Task brief: For the word "that", search the records and show each line in which it occurs.

Saved entries
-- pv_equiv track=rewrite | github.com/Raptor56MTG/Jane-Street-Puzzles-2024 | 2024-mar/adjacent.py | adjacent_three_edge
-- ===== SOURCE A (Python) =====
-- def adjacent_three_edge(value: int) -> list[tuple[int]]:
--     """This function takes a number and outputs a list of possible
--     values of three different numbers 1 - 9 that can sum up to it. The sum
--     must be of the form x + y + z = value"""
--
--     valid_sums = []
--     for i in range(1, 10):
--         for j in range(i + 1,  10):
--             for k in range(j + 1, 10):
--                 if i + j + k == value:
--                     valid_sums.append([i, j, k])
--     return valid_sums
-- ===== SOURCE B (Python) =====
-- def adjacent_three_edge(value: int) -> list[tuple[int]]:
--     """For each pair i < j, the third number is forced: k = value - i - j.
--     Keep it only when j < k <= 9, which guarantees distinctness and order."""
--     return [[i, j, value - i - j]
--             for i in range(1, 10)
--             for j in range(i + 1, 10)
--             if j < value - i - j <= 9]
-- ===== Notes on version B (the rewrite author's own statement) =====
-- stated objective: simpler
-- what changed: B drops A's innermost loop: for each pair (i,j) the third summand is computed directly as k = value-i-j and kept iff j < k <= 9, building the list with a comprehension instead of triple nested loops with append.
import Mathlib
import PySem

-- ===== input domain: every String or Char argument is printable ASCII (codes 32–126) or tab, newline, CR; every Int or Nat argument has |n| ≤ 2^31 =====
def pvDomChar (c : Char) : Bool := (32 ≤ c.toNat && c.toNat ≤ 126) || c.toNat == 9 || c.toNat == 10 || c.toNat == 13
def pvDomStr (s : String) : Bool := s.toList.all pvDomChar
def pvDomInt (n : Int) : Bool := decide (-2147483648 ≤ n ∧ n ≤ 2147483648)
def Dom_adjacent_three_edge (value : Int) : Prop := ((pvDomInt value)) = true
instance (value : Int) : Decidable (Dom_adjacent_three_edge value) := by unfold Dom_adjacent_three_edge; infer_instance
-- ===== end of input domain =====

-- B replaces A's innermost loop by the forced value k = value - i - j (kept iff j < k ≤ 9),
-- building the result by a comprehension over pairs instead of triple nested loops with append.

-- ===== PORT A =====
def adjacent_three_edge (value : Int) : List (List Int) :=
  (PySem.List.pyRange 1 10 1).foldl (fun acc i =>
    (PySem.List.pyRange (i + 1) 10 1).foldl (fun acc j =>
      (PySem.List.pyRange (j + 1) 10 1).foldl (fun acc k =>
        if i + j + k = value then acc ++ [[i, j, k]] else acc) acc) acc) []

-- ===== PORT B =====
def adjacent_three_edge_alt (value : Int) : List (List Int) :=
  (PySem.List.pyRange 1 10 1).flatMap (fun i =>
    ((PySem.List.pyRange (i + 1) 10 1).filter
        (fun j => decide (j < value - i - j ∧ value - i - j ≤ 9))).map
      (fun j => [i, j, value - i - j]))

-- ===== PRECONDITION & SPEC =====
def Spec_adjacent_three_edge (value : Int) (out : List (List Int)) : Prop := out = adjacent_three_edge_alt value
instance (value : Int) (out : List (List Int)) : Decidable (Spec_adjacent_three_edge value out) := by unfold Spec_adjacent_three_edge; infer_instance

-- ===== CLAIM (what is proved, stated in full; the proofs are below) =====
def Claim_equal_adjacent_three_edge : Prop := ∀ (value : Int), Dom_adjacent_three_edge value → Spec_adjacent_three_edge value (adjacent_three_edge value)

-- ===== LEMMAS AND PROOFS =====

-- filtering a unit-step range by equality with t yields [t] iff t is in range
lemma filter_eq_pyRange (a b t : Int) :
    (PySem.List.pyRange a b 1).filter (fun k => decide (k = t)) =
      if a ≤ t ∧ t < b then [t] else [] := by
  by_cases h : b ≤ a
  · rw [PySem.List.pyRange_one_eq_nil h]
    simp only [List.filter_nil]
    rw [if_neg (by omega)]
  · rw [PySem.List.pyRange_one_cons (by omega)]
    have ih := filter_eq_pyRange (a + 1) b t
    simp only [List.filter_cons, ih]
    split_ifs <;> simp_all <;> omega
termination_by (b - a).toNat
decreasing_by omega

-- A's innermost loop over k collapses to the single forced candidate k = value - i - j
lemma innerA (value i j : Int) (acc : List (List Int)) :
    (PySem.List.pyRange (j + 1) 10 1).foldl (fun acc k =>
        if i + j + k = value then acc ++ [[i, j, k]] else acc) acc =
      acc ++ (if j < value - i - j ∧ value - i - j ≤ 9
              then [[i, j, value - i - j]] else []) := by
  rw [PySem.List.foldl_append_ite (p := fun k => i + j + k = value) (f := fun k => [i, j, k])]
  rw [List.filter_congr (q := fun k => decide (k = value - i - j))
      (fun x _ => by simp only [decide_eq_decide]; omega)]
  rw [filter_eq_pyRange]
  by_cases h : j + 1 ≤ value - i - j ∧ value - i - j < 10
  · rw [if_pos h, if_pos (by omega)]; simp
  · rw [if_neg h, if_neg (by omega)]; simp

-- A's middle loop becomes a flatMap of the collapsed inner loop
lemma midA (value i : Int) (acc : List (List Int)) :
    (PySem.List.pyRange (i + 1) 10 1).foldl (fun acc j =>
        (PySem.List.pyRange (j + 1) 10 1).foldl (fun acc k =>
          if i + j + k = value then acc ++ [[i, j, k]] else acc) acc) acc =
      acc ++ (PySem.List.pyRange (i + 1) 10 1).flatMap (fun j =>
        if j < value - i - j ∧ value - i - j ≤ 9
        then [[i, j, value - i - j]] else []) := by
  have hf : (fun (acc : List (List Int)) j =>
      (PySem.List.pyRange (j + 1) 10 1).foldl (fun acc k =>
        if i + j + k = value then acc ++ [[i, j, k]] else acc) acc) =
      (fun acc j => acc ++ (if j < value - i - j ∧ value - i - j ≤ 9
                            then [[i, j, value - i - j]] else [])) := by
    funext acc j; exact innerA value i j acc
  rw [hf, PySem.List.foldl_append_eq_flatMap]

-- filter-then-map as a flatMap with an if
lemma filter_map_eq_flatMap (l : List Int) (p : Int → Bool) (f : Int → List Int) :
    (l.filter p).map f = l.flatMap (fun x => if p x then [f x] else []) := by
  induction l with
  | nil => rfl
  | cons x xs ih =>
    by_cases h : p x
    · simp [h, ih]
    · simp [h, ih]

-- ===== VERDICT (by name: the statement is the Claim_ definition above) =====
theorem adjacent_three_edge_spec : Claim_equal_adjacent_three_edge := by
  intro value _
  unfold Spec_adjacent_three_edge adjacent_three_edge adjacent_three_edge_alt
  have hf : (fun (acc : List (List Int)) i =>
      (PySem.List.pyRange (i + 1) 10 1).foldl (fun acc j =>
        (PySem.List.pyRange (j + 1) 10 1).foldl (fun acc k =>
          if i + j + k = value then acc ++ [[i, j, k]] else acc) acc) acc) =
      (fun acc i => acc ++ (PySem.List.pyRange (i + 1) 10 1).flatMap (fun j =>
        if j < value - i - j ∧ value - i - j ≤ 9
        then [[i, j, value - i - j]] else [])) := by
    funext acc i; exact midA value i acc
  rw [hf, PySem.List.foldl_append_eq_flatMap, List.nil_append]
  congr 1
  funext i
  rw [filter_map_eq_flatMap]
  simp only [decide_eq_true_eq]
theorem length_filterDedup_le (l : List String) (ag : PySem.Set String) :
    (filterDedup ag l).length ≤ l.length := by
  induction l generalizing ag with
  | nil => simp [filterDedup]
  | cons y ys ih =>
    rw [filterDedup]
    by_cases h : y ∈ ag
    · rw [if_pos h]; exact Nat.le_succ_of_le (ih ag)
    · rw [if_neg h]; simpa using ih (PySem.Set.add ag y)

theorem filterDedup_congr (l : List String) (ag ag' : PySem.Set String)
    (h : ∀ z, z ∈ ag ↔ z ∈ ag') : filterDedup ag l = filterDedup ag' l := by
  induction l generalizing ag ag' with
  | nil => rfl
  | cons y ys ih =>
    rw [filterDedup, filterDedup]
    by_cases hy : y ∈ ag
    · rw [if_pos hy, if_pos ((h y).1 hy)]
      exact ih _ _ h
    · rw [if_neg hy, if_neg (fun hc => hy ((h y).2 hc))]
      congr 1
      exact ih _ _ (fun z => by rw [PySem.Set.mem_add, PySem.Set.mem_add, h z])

* * *

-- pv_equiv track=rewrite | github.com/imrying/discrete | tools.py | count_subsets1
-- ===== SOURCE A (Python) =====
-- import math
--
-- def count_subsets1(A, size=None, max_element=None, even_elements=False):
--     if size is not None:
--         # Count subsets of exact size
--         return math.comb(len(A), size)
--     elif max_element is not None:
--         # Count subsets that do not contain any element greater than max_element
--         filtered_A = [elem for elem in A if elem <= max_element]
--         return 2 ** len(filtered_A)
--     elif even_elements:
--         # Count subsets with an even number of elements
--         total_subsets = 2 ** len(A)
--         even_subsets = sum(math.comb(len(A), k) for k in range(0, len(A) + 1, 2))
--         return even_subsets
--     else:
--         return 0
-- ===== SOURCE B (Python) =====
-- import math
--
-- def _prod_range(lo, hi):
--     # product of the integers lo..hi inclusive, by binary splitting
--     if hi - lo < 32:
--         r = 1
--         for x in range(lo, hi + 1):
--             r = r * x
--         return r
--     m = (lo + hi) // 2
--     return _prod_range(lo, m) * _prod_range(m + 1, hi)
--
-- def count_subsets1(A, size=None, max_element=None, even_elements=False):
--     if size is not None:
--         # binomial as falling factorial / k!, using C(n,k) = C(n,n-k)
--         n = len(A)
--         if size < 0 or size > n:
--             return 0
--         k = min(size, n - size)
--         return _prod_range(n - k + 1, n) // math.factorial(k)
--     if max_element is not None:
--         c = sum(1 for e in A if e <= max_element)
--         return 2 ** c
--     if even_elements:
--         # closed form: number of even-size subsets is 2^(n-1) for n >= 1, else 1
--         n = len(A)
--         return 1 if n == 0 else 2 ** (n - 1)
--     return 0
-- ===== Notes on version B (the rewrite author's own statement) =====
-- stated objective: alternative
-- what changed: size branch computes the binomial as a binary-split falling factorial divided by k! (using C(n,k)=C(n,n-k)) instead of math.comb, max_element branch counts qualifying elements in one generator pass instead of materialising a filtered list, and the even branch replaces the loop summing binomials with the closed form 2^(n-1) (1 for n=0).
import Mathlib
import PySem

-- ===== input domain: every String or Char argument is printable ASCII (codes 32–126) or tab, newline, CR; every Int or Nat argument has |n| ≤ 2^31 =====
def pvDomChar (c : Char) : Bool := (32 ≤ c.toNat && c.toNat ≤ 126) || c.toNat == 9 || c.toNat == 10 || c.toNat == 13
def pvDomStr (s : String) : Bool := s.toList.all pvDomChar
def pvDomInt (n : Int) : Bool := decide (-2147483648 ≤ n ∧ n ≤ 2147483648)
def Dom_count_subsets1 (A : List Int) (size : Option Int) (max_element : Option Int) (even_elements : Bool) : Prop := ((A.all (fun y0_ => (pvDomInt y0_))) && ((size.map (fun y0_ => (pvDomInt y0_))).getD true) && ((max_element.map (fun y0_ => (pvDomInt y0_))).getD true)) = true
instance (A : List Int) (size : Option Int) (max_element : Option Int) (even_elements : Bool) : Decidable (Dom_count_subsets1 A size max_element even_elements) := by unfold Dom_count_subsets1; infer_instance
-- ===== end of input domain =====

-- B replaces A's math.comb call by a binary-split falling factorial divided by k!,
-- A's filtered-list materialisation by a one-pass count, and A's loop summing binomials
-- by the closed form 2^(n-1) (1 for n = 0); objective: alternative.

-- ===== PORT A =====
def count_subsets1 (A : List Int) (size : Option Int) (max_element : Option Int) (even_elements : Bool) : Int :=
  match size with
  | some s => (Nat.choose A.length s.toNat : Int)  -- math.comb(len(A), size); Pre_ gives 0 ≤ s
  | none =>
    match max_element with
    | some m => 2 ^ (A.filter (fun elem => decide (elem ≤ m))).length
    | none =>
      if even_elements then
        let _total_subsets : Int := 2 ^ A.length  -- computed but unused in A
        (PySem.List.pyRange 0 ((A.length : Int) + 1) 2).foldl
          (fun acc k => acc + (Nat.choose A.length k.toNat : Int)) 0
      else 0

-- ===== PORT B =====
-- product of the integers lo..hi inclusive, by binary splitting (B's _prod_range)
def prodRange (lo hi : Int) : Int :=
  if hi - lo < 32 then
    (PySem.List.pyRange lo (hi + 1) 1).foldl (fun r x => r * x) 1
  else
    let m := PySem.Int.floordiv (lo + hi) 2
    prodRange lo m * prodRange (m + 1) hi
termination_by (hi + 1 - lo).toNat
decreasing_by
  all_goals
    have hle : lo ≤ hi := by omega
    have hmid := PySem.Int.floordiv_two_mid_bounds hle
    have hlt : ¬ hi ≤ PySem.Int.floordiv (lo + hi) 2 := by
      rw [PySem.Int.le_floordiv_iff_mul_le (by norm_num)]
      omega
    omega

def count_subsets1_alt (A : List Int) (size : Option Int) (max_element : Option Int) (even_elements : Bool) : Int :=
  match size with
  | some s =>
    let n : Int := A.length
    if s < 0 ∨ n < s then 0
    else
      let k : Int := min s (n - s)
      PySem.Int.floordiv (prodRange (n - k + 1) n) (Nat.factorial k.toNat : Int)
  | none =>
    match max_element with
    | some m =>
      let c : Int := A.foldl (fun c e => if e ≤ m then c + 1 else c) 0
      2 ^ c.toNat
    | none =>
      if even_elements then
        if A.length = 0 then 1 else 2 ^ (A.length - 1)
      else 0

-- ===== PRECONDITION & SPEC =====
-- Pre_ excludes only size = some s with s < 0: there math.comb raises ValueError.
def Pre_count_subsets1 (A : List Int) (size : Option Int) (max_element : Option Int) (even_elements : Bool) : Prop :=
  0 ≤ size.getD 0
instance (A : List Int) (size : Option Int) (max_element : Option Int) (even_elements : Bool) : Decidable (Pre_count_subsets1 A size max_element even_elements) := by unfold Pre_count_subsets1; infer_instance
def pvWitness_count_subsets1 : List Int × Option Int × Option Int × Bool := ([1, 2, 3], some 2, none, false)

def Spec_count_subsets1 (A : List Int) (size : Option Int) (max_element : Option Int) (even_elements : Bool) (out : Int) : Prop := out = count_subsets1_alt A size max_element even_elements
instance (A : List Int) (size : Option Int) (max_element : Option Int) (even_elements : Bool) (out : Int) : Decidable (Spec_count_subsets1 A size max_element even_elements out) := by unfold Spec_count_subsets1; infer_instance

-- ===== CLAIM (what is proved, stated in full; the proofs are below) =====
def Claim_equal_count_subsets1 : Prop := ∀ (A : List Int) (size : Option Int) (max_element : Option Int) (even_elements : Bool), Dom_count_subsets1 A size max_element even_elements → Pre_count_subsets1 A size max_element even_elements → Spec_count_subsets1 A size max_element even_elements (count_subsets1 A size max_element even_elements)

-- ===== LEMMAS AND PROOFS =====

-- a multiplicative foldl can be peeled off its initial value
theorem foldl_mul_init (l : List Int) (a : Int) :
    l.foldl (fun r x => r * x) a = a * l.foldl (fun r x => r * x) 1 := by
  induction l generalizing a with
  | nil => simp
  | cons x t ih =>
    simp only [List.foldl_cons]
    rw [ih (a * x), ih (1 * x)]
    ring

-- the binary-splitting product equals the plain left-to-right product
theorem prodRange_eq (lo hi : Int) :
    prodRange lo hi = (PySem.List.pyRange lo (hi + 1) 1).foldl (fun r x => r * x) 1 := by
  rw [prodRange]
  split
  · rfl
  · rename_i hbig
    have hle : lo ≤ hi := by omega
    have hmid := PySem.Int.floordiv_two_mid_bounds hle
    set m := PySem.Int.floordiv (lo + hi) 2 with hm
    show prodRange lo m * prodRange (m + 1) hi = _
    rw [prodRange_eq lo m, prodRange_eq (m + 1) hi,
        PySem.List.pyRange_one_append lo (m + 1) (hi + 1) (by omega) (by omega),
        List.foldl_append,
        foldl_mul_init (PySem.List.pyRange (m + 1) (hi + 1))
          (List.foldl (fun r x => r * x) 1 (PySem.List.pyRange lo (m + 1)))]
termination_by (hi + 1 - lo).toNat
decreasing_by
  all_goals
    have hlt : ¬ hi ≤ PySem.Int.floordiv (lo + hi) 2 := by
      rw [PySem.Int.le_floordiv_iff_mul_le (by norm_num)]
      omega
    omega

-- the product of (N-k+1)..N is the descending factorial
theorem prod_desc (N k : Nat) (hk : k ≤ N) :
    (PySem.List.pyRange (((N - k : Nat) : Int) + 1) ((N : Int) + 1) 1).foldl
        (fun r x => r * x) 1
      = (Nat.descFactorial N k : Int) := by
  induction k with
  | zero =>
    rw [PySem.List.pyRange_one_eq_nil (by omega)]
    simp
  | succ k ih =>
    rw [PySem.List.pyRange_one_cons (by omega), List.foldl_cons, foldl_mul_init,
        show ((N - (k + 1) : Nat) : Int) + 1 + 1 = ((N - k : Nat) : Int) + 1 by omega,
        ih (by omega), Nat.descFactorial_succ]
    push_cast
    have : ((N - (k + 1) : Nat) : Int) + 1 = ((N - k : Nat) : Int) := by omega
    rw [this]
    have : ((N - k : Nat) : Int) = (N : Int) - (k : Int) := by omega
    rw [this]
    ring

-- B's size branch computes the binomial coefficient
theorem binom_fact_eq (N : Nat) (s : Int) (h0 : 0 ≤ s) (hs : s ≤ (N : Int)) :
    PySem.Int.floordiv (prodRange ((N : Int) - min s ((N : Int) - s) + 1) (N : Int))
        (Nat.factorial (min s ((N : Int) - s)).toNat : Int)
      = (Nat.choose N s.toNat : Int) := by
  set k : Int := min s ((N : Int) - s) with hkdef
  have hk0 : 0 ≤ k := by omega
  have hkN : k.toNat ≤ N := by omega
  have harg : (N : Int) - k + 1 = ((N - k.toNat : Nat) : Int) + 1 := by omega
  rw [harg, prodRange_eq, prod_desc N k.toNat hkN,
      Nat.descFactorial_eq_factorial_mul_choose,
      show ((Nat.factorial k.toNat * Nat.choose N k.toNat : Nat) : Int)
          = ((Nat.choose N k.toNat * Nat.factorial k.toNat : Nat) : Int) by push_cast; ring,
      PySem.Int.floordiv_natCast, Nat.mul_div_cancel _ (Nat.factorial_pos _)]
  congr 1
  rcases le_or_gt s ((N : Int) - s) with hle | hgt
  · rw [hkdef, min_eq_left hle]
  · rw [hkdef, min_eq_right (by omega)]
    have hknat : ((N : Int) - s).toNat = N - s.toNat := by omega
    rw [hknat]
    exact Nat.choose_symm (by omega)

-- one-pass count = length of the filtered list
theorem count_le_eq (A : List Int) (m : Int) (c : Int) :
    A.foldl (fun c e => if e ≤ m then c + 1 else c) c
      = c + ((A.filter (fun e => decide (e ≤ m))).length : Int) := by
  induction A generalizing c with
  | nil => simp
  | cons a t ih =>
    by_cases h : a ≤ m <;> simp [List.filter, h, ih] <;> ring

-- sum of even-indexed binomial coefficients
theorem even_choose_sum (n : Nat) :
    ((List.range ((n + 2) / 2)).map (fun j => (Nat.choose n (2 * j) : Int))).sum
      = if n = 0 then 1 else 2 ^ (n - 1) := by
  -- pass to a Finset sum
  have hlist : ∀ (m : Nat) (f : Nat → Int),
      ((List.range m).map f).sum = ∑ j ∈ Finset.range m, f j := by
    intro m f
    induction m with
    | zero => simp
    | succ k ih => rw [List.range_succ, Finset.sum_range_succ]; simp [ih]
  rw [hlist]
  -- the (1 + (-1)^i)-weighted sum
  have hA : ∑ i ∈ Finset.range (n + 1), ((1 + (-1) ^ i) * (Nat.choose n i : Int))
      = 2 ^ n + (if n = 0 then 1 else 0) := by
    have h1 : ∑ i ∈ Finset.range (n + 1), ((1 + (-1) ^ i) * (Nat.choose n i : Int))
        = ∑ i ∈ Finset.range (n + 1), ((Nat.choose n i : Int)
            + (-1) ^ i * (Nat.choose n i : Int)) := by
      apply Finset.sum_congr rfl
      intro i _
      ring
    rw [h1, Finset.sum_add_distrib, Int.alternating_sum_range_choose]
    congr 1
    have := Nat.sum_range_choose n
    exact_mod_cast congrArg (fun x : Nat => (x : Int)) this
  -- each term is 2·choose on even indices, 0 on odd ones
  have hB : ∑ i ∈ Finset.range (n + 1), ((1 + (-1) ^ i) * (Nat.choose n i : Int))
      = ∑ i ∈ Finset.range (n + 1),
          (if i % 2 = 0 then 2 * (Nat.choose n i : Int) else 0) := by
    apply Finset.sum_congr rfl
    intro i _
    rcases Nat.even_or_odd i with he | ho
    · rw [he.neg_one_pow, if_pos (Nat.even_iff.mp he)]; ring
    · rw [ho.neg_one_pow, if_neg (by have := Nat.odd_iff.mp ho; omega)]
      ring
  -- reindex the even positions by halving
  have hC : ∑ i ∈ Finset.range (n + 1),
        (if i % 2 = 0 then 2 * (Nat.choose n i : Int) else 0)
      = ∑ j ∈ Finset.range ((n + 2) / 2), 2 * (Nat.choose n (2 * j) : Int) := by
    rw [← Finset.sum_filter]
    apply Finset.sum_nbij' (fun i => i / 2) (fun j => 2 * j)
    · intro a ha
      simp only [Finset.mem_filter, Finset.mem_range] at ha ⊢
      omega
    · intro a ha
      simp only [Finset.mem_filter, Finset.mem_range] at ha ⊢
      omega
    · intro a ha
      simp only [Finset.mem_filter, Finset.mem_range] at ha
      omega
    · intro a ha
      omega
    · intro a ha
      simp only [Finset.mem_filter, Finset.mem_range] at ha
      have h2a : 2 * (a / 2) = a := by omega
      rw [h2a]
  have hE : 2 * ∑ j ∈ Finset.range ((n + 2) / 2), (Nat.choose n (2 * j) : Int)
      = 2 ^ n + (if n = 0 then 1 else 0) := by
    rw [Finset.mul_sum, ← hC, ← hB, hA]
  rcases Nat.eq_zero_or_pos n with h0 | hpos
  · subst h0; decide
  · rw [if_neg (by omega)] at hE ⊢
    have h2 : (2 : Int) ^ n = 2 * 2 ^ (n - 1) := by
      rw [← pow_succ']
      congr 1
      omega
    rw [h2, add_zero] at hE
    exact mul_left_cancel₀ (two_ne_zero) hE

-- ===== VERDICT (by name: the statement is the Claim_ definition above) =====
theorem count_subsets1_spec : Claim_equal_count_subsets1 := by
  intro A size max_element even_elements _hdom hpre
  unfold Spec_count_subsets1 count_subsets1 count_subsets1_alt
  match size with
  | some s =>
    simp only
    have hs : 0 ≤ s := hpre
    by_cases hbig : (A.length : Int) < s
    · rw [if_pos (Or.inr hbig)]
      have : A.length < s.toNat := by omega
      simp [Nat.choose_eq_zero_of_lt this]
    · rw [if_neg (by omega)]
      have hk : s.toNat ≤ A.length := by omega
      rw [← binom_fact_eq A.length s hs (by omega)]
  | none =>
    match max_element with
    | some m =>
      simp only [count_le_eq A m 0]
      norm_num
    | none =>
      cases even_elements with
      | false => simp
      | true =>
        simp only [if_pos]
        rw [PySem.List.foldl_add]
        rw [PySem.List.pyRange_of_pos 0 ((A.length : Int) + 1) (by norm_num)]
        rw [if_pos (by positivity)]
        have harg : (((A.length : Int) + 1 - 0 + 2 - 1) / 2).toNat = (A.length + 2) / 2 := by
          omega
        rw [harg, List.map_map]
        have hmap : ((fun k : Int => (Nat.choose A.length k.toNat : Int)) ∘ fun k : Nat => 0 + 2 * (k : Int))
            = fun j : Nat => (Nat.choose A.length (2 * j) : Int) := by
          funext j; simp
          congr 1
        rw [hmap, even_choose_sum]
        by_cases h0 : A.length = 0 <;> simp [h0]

Answer box:
--     values of three different numbers 1 - 9 that can sum up to it. The sum
--         # Count subsets that do not contain any element greater than max_element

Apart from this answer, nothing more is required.